### Problem statement
Each line from the start of the data below through the one containing "(∀ j, i ≤ j → j < j0" must be reproduced exactly.
Top of Data
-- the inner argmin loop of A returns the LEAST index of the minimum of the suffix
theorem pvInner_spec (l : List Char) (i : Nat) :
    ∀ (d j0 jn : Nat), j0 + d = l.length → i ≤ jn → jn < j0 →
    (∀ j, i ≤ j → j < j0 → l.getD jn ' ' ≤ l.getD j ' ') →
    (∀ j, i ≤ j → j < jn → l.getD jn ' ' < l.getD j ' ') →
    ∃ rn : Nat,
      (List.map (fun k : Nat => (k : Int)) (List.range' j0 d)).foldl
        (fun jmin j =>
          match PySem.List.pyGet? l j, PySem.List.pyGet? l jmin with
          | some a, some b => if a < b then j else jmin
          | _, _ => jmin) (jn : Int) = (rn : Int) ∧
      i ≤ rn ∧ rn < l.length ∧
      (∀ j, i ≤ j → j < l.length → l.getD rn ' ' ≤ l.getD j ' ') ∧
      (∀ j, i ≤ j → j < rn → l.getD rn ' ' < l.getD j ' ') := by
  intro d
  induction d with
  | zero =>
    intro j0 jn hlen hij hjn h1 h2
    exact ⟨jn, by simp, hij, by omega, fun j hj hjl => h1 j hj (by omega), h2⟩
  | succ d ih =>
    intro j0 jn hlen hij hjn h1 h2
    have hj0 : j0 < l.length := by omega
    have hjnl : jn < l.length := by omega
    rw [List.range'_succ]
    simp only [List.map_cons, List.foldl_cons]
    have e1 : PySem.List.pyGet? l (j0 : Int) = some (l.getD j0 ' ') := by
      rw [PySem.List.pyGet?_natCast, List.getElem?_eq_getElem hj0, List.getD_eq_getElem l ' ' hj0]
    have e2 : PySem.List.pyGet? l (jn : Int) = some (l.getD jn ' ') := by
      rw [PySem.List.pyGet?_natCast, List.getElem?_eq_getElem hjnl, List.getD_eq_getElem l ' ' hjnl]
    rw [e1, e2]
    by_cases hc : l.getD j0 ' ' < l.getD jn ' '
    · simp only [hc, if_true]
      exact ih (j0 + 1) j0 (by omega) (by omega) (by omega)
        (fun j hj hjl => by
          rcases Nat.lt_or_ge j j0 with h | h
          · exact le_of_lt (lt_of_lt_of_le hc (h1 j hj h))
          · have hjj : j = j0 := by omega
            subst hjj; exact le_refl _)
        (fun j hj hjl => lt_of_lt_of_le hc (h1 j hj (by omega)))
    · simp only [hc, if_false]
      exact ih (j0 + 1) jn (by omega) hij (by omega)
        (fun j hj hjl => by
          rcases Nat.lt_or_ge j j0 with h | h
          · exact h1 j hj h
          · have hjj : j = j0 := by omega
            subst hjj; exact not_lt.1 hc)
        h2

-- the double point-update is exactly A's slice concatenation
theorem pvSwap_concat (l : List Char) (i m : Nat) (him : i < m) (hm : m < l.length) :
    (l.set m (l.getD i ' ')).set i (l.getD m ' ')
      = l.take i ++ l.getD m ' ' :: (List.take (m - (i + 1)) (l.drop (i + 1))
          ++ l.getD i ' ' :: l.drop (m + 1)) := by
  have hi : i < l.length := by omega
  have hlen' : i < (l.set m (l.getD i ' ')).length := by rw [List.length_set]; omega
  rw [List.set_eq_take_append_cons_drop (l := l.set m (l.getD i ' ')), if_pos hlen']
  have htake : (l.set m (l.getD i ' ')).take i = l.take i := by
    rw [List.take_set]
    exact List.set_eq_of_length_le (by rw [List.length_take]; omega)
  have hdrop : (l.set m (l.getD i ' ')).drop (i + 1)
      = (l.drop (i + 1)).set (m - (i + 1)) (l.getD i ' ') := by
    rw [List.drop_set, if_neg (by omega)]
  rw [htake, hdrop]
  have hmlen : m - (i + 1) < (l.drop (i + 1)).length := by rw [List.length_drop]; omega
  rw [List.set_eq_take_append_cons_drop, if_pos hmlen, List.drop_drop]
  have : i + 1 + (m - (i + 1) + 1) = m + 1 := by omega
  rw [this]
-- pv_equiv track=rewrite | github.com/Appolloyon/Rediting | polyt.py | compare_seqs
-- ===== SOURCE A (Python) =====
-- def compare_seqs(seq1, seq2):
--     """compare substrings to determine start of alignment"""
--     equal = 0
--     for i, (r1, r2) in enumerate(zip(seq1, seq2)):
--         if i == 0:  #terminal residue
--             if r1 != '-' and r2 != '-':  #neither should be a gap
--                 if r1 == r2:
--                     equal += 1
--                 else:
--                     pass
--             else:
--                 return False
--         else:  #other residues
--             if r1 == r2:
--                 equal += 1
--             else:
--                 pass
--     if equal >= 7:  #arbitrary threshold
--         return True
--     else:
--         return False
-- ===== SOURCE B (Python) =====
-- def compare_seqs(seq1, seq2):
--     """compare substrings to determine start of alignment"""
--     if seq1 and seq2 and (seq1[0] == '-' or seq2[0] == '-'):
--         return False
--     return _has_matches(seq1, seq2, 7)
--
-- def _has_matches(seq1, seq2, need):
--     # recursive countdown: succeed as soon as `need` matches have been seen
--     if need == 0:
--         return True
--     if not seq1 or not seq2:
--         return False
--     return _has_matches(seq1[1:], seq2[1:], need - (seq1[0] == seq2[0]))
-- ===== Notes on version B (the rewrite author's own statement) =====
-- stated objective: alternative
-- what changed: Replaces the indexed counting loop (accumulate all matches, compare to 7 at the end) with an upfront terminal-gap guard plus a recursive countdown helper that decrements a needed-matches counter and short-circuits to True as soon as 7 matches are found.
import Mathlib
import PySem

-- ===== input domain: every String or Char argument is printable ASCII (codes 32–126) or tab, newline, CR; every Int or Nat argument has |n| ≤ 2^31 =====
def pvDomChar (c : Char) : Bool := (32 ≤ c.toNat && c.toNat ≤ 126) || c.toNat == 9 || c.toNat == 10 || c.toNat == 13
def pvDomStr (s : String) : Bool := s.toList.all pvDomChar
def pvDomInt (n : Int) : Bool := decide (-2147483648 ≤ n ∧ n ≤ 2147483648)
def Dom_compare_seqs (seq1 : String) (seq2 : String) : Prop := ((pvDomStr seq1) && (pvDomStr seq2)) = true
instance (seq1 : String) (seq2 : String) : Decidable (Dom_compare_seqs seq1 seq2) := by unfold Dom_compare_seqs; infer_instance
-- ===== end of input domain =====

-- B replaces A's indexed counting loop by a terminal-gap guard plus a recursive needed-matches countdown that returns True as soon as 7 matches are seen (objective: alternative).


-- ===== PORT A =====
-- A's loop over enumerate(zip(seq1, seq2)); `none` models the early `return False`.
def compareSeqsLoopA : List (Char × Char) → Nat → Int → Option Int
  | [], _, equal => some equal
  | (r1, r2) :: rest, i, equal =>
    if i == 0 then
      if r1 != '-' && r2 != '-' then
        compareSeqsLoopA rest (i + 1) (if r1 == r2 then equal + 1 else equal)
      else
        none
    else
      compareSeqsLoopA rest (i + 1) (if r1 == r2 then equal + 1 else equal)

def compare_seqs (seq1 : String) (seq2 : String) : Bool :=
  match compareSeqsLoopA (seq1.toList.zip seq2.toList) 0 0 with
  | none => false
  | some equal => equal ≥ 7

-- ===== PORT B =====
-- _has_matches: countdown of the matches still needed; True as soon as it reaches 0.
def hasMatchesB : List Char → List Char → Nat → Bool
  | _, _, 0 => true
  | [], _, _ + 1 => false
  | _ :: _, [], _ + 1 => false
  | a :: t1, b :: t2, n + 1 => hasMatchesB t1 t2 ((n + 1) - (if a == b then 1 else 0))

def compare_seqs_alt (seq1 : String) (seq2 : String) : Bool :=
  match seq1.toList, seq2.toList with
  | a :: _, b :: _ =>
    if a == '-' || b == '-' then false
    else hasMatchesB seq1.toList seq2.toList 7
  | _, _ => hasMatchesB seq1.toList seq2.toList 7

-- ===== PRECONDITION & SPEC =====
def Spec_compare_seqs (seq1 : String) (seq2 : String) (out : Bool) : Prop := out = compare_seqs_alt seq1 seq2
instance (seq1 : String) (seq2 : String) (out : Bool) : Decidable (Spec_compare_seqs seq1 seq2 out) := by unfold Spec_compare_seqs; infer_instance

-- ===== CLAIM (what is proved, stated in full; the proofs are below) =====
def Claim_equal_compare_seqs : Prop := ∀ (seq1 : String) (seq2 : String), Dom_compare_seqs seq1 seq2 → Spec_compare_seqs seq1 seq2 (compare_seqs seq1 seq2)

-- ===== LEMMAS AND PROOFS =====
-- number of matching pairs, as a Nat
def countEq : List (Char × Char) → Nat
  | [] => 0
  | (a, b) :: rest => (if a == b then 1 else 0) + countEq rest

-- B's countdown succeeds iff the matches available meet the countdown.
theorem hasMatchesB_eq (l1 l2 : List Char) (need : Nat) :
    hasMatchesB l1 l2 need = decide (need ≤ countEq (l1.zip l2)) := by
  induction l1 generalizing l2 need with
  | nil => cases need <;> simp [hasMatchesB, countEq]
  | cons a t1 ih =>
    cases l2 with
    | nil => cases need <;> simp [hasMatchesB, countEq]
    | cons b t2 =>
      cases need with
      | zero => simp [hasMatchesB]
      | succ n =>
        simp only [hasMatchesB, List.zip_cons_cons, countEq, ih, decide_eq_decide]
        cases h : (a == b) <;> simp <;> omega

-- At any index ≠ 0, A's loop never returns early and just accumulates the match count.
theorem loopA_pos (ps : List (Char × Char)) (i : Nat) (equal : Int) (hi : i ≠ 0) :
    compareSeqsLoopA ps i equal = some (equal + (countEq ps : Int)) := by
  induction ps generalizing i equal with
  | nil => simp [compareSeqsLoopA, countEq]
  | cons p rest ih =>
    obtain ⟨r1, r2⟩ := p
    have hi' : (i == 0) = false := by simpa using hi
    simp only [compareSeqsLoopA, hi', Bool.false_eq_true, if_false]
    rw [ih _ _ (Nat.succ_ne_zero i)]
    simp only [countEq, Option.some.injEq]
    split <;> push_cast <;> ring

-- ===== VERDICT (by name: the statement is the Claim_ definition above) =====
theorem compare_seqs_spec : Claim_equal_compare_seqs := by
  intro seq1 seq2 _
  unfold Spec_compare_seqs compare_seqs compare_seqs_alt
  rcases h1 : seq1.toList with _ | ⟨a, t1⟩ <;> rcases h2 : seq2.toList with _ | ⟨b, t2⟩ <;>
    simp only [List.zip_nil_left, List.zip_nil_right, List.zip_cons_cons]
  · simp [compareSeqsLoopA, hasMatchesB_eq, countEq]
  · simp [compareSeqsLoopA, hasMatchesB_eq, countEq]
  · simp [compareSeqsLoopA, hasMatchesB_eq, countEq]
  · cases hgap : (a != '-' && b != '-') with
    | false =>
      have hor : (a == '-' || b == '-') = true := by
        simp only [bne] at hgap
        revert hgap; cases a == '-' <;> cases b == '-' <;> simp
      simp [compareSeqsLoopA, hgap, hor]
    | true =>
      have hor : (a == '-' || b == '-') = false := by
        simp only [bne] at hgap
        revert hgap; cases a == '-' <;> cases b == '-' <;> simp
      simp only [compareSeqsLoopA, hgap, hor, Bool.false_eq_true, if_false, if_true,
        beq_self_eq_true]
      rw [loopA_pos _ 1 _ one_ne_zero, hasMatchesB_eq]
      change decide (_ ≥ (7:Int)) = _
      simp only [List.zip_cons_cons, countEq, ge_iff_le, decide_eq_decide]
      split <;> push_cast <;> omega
Bottom of Data
### Response to this exercise
-- the inner argmin loop of A returns the LEAST index of the minimum of the suffix
theorem pvInner_spec (l : List Char) (i : Nat) :
    ∀ (d j0 jn : Nat), j0 + d = l.length → i ≤ jn → jn < j0 →
    (∀ j, i ≤ j → j < j0 → l.getD jn ' ' ≤ l.getD j ' ') →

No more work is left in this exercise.